====== Listed records
-- pv_equiv track=rewrite | github.com/Maebara-K7/mahjong-tournament-calculator | cond_lib.py | format_as_intervals
-- ===== SOURCE A (Python) =====
-- def format_as_intervals(ok_pts, all_pts):
--     """将满足条件的点数列表格式化为区间字符串。"""
--     if not ok_pts:
--         return '✕'
--
--     if ok_pts == all_pts:
--         return '〇'
--
--     intervals = []
--     # 为了效率，创建一个从点数到其在 all_pts 中索引的映射
--     # 注意：这要求 all_pts 中的点是可哈希的（元组可以，列表不行）
--     point_to_index = {point: i for i, point in enumerate(all_pts)}
--
--     i = 0
--     while i < len(ok_pts):
--         start_pt = ok_pts[i]
--
--         # 寻找连续区间的结尾
--         j = i
--         while j + 1 < len(ok_pts):
--             current_pt_idx = point_to_index.get(ok_pts[j])
--             next_pt_idx = point_to_index.get(ok_pts[j + 1])
--
--             # 检查点是否在 all_pts 中，并且是否连续
--             if current_pt_idx is not None and next_pt_idx is not None and next_pt_idx == current_pt_idx + 1:
--                 j += 1
--             else:
--                 # 如果点不在 all_pts 中或不连续，则区间在此处断开
--                 break
--
--         end_pt = ok_pts[j]
--
--         # 检查区间的起止点是否是 all_pts 的“自然”边界
--         is_first_block = (start_pt == all_pts[0])
--         is_last_block = (end_pt == all_pts[-1])
--
--         # 根据是否为边界来决定格式
--         if is_first_block and start_pt != end_pt:
--             intervals.append(f'<= {end_pt}')
--         elif is_last_block and start_pt != end_pt:
--             intervals.append(f'>= {start_pt}')
--         elif start_pt == end_pt:
--             # 如果区间的起点和终点相同，或者起点已经是理论最大值
--             intervals.append(f"{start_pt}")
--         else:
--             intervals.append(f'{start_pt} ~ {end_pt}')
--
--         i = j + 1
--
--     return " 或 ".join(intervals)
-- ===== SOURCE B (Python) =====
-- def format_as_intervals(ok_pts, all_pts):
--     """将满足条件的点数列表格式化为区间字符串。"""
--     if not ok_pts:
--         return '✕'
--     if ok_pts == all_pts:
--         return '〇'
--
--     idx = {p: i for i, p in enumerate(all_pts)}
--
--     def adjacent(a, b):
--         ia, ib = idx.get(a), idx.get(b)
--         return ia is not None and ib is not None and ib == ia + 1
--
--     # one pass: build (start, end) blocks, extending the last block while adjacent
--     blocks = []
--     for p in ok_pts:
--         if blocks and adjacent(blocks[-1][1], p):
--             blocks[-1] = (blocks[-1][0], p)
--         else:
--             blocks.append((p, p))
--
--     first, last = all_pts[0], all_pts[-1]
--
--     def render(block):
--         s, e = block
--         if s == first and s != e:
--             return f'<= {e}'
--         if e == last and s != e:
--             return f'>= {s}'
--         if s == e:
--             return f'{s}'
--         return f'{s} ~ {e}'
--
--     return " 或 ".join(render(b) for b in blocks)
-- ===== Notes on version B (the rewrite author's own statement) =====
-- stated objective: alternative
-- what changed: Replaces A's index-based outer while with a nested inner scan (pvFindJ over positions) by a single fold over the points that extends or starts a (start,end) block, followed by a second pass rendering each block; formatting and guards unchanged.
import Mathlib
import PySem

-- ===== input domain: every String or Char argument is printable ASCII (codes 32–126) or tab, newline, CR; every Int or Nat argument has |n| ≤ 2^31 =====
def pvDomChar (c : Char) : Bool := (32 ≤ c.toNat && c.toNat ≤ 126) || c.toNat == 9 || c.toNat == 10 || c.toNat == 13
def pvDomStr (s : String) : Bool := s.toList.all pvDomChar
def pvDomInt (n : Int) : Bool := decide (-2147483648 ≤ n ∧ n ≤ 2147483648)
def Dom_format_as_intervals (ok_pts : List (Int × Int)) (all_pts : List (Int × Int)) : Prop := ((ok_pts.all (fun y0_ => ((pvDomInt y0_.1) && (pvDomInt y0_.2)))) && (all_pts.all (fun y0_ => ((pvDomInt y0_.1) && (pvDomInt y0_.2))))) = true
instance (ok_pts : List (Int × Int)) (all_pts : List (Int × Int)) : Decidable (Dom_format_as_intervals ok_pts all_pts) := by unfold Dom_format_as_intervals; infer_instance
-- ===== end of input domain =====

-- B replaces A's outer-while + inner index scan by one fold building (start,end) blocks
-- plus a second rendering pass; same dict, guards and formatting.  Objective: alternative.

-- str((a, b)) for a Python tuple of two ints
def pvReprPt (p : Int × Int) : String :=
  "(" ++ PySem.Int.toStr p.1 ++ ", " ++ PySem.Int.toStr p.2 ++ ")"

-- {point: i for i, point in enumerate(all_pts)}  (shared: both Pythons build it identically)
def pvIndexMap (all_pts : List (Int × Int)) : PySem.Dict (Int × Int) Int :=
  ((PySem.List.enumerate all_pts).foldl
    (fun (d : PySem.Dict (Int × Int) Int) ip => d.insert ip.2 ip.1)
    PySem.Dict.empty)

-- ===== PORT A =====
-- inner while: advance j while ok_pts[j], ok_pts[j+1] are both in the map and consecutive
-- (indexing is always in range at call sites, so List.getD's default is never used)
def pvFindJ (ok : List (Int × Int)) (d : PySem.Dict (Int × Int) Int) (j : Nat) : Nat :=
  if j + 1 < ok.length then
    match d.get? (ok.getD j (0, 0)), d.get? (ok.getD (j + 1) (0, 0)) with
    | some ci, some ni => if ni = ci + 1 then pvFindJ ok d (j + 1) else j
    | _, _ => j
  else j
termination_by ok.length - j
decreasing_by omega

theorem pvFindJ_ge (ok : List (Int × Int)) (d : PySem.Dict (Int × Int) Int) (j : Nat) :
    j ≤ pvFindJ ok d j := by
  fun_induction pvFindJ ok d j <;> omega

-- outer while over i, appending one formatted interval per block
def pvLoopA (ok : List (Int × Int)) (d : PySem.Dict (Int × Int) Int)
    (first last : Int × Int) (i : Nat) (intervals : List String) : List String :=
  if i < ok.length then
    let start_pt := ok.getD i (0, 0)
    let j := pvFindJ ok d i
    let end_pt := ok.getD j (0, 0)
    let str :=
      if start_pt = first ∧ start_pt ≠ end_pt then "<= " ++ pvReprPt end_pt
      else if end_pt = last ∧ start_pt ≠ end_pt then ">= " ++ pvReprPt start_pt
      else if start_pt = end_pt then pvReprPt start_pt
      else pvReprPt start_pt ++ " ~ " ++ pvReprPt end_pt
    pvLoopA ok d first last (j + 1) (intervals ++ [str])
  else intervals
termination_by ok.length - i
decreasing_by have := pvFindJ_ge ok d i; omega

def format_as_intervals (ok_pts : List (Int × Int)) (all_pts : List (Int × Int)) : String :=
  if ok_pts = [] then "✕"
  else if ok_pts = all_pts then "〇"
  else
    let point_to_index := pvIndexMap all_pts
    -- all_pts[0] / all_pts[-1]: in range under Pre_ (all_pts ≠ []); default never used there
    let first := all_pts.getD 0 (0, 0)
    let last := all_pts.getLastD (0, 0)
    String.intercalate " 或 " (pvLoopA ok_pts point_to_index first last 0 [])

-- ===== PORT B =====
-- adjacent(a, b): both in the map and indices consecutive
def pvAdj (d : PySem.Dict (Int × Int) Int) (a b : Int × Int) : Bool :=
  match d.get? a, d.get? b with
  | some ia, some ib => ib == ia + 1
  | _, _ => false

-- loop body: extend the last block or start a new one
def pvStepB (d : PySem.Dict (Int × Int) Int)
    (blocks : List ((Int × Int) × (Int × Int))) (p : Int × Int) :
    List ((Int × Int) × (Int × Int)) :=
  match blocks.getLast? with
  | some (s, e) =>
      if pvAdj d e p then blocks.dropLast ++ [(s, p)] else blocks ++ [(p, p)]
  | none => [(p, p)]

-- render(block)
def pvRender (first last : Int × Int) (b : (Int × Int) × (Int × Int)) : String :=
  if b.1 = first ∧ b.1 ≠ b.2 then "<= " ++ pvReprPt b.2
  else if b.2 = last ∧ b.1 ≠ b.2 then ">= " ++ pvReprPt b.1
  else if b.1 = b.2 then pvReprPt b.1
  else pvReprPt b.1 ++ " ~ " ++ pvReprPt b.2

def format_as_intervals_alt (ok_pts : List (Int × Int)) (all_pts : List (Int × Int)) : String :=
  if ok_pts = [] then "✕"
  else if ok_pts = all_pts then "〇"
  else
    let idx := pvIndexMap all_pts
    let blocks := ok_pts.foldl (pvStepB idx) []
    let first := all_pts.getD 0 (0, 0)
    let last := all_pts.getLastD (0, 0)
    String.intercalate " 或 " (blocks.map (pvRender first last))

-- ===== PRECONDITION & SPEC =====
-- Pre_ excludes exactly the inputs where Python A raises IndexError (all_pts[0] with
-- ok_pts nonempty, ok_pts ≠ all_pts and all_pts empty); B raises there too.
def Pre_format_as_intervals (ok_pts : List (Int × Int)) (all_pts : List (Int × Int)) : Prop :=
  ok_pts = [] ∨ all_pts ≠ []
instance (ok_pts : List (Int × Int)) (all_pts : List (Int × Int)) : Decidable (Pre_format_as_intervals ok_pts all_pts) := by unfold Pre_format_as_intervals; infer_instance

def pvWitness_format_as_intervals : (List (Int × Int)) × (List (Int × Int)) :=
  ([(1, 0)], [(1, 0), (2, 0)])

def Spec_format_as_intervals (ok_pts : List (Int × Int)) (all_pts : List (Int × Int)) (out : String) : Prop := out = format_as_intervals_alt ok_pts all_pts
instance (ok_pts : List (Int × Int)) (all_pts : List (Int × Int)) (out : String) : Decidable (Spec_format_as_intervals ok_pts all_pts out) := by unfold Spec_format_as_intervals; infer_instance

-- ===== CLAIM (what is proved, stated in full; the proofs are below) =====
def Claim_equal_format_as_intervals : Prop := ∀ (ok_pts : List (Int × Int)) (all_pts : List (Int × Int)), Dom_format_as_intervals ok_pts all_pts → Pre_format_as_intervals ok_pts all_pts → Spec_format_as_intervals ok_pts all_pts (format_as_intervals ok_pts all_pts)

-- ===== LEMMAS AND PROOFS =====

-- the common grouping recursion: current block (s, e), remaining points
def pvGrp (d : PySem.Dict (Int × Int) Int) (s e : Int × Int) :
    List (Int × Int) → List ((Int × Int) × (Int × Int))
  | [] => [(s, e)]
  | p :: rest => if pvAdj d e p then pvGrp d s p rest else (s, e) :: pvGrp d p p rest

theorem foldl_pvStepB (d : PySem.Dict (Int × Int) Int) (rest : List (Int × Int)) :
    ∀ (acc : List ((Int × Int) × (Int × Int))) (s e : Int × Int),
      rest.foldl (pvStepB d) (acc ++ [(s, e)]) = acc ++ pvGrp d s e rest := by
  induction rest with
  | nil => intro acc s e; simp [pvGrp]
  | cons p rest ih =>
      intro acc s e
      simp only [List.foldl_cons, pvGrp]
      have hstep : pvStepB d (acc ++ [(s, e)]) p =
          if pvAdj d e p then acc ++ [(s, p)] else (acc ++ [(s, e)]) ++ [(p, p)] := by
        simp [pvStepB]
      rw [hstep]
      by_cases h : pvAdj d e p
      · simp only [h, if_true, ih]
      · simp only [h, if_false, Bool.false_eq_true]
        rw [show acc ++ [(s, e)] ++ [(p, p)] = (acc ++ [(s, e)]) ++ [(p, p)] from rfl, ih]
        simp

theorem foldl_pvStepB_nil (d : PySem.Dict (Int × Int) Int) (p : Int × Int)
    (rest : List (Int × Int)) :
    (p :: rest).foldl (pvStepB d) [] = pvGrp d p p rest := by
  have := foldl_pvStepB d rest [] p p
  simpa [pvStepB] using this

theorem pvFindJ_grp (ok : List (Int × Int)) (d : PySem.Dict (Int × Int) Int) :
    ∀ (idx : Nat) (s : Int × Int), idx < ok.length →
      pvGrp d s (ok.getD idx (0, 0)) (ok.drop (idx + 1)) =
        (s, ok.getD (pvFindJ ok d idx) (0, 0)) ::
          (if pvFindJ ok d idx + 1 < ok.length then
             pvGrp d (ok.getD (pvFindJ ok d idx + 1) (0, 0))
               (ok.getD (pvFindJ ok d idx + 1) (0, 0))
               (ok.drop (pvFindJ ok d idx + 2))
           else []) := by
  intro idx s h
  fun_induction pvFindJ ok d idx generalizing s with
  | case1 j h1 ci hc hn ih =>
      have hdrop : ok.drop (j + 1) = ok.getD (j + 1) (0, 0) :: ok.drop (j + 2) := by
        rw [List.getD_eq_getElem ok (0,0) h1, List.drop_eq_getElem_cons h1]
      rw [hdrop]
      have hadj : pvAdj d (ok.getD j (0, 0)) (ok.getD (j + 1) (0, 0)) = true := by
        simp only [pvAdj, hc, hn]
        simp
      simp only [pvGrp, hadj, if_true]
      exact ih s h1
  | case2 j h1 ci ni hn hc hne =>
      have hdrop : ok.drop (j + 1) = ok.getD (j + 1) (0, 0) :: ok.drop (j + 2) := by
        rw [List.getD_eq_getElem ok (0,0) h1, List.drop_eq_getElem_cons h1]
      rw [hdrop]
      have hadj : pvAdj d (ok.getD j (0, 0)) (ok.getD (j + 1) (0, 0)) = false := by
        simp only [pvAdj, hc, hn]
        simpa using hne
      simp only [pvGrp, hadj, Bool.false_eq_true, if_false, h1, if_true]
  | case3 j h1 hfalse =>
      have hdrop : ok.drop (j + 1) = ok.getD (j + 1) (0, 0) :: ok.drop (j + 2) := by
        rw [List.getD_eq_getElem ok (0,0) h1, List.drop_eq_getElem_cons h1]
      rw [hdrop]
      have hadj : pvAdj d (ok.getD j (0, 0)) (ok.getD (j + 1) (0, 0)) = false := by
        cases hx : d.get? (ok.getD j (0, 0)) with
        | none =>
          cases hy : d.get? (ok.getD (j + 1) (0, 0)) <;> simp only [pvAdj, hx, hy]
        | some ci =>
          cases hy : d.get? (ok.getD (j + 1) (0, 0)) with
          | none => simp only [pvAdj, hx, hy]
          | some ni => exact (hfalse ci ni hx hy).elim
      simp only [pvGrp, hadj, Bool.false_eq_true, if_false, h1, if_true]
  | case4 j h1 =>
      have hdrop : ok.drop (j + 1) = [] := List.drop_of_length_le (by omega)
      rw [hdrop]
      simp only [pvGrp, h1, if_false]

theorem pvLoopA_grp (ok : List (Int × Int)) (d : PySem.Dict (Int × Int) Int)
    (first last : Int × Int) :
    ∀ (n i : Nat) (acc : List String), ok.length - i ≤ n →
      pvLoopA ok d first last i acc =
        acc ++ (if i < ok.length then
          (pvGrp d (ok.getD i (0, 0)) (ok.getD i (0, 0)) (ok.drop (i + 1))).map
            (pvRender first last)
        else []) := by
  intro n
  induction n with
  | zero =>
      intro i acc h
      have : ¬ i < ok.length := by omega
      rw [pvLoopA]
      simp [this]
  | succ n ih =>
      intro i acc h
      by_cases hi : i < ok.length
      · rw [pvLoopA]
        simp only [hi, if_true]
        have hj := pvFindJ_ge ok d i
        have hrec := ih (pvFindJ ok d i + 1) (acc ++
          [pvRender first last (ok.getD i (0, 0), ok.getD (pvFindJ ok d i) (0, 0))])
          (by omega)
        have hgrp := pvFindJ_grp ok d i (ok.getD i (0, 0)) hi
        rw [hgrp]
        by_cases hjl : pvFindJ ok d i + 1 < ok.length
        · simp only [hjl, if_true] at hrec ⊢
          simp only [pvRender] at hrec
          rw [hrec]
          simp [pvRender, List.append_assoc]
        · simp only [hjl, if_false] at hrec ⊢
          simp only [pvRender] at hrec
          rw [hrec]
          simp [pvRender]
      · rw [pvLoopA]
        simp [hi]

-- ===== VERDICT (by name: the statement is the Claim_ definition above) =====
theorem format_as_intervals_spec : Claim_equal_format_as_intervals := by
  intro ok_pts all_pts _ _
  unfold Spec_format_as_intervals format_as_intervals format_as_intervals_alt
  by_cases h0 : ok_pts = []
  · simp [h0]
  · simp only [h0, if_false]
    by_cases h1 : ok_pts = all_pts
    · simp [h1]
    · simp only [h1, if_false]
      obtain ⟨p, rest, rfl⟩ : ∃ p rest, ok_pts = p :: rest := by
        cases ok_pts with
        | nil => exact absurd rfl h0
        | cons p rest => exact ⟨p, rest, rfl⟩
      rw [foldl_pvStepB_nil]
      have := pvLoopA_grp (p :: rest) (pvIndexMap all_pts)
        (all_pts.getD 0 (0, 0)) (all_pts.getLastD (0, 0))
        (p :: rest).length 0 [] (by omega)
      rw [this]
      simp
============
* The problem: Lines with the word "hfalse" in them are the answer; report each one from the data.

* Exercise response:
  | case3 j h1 hfalse =>
          | some ni => exact (hfalse ci ni hx hy).elim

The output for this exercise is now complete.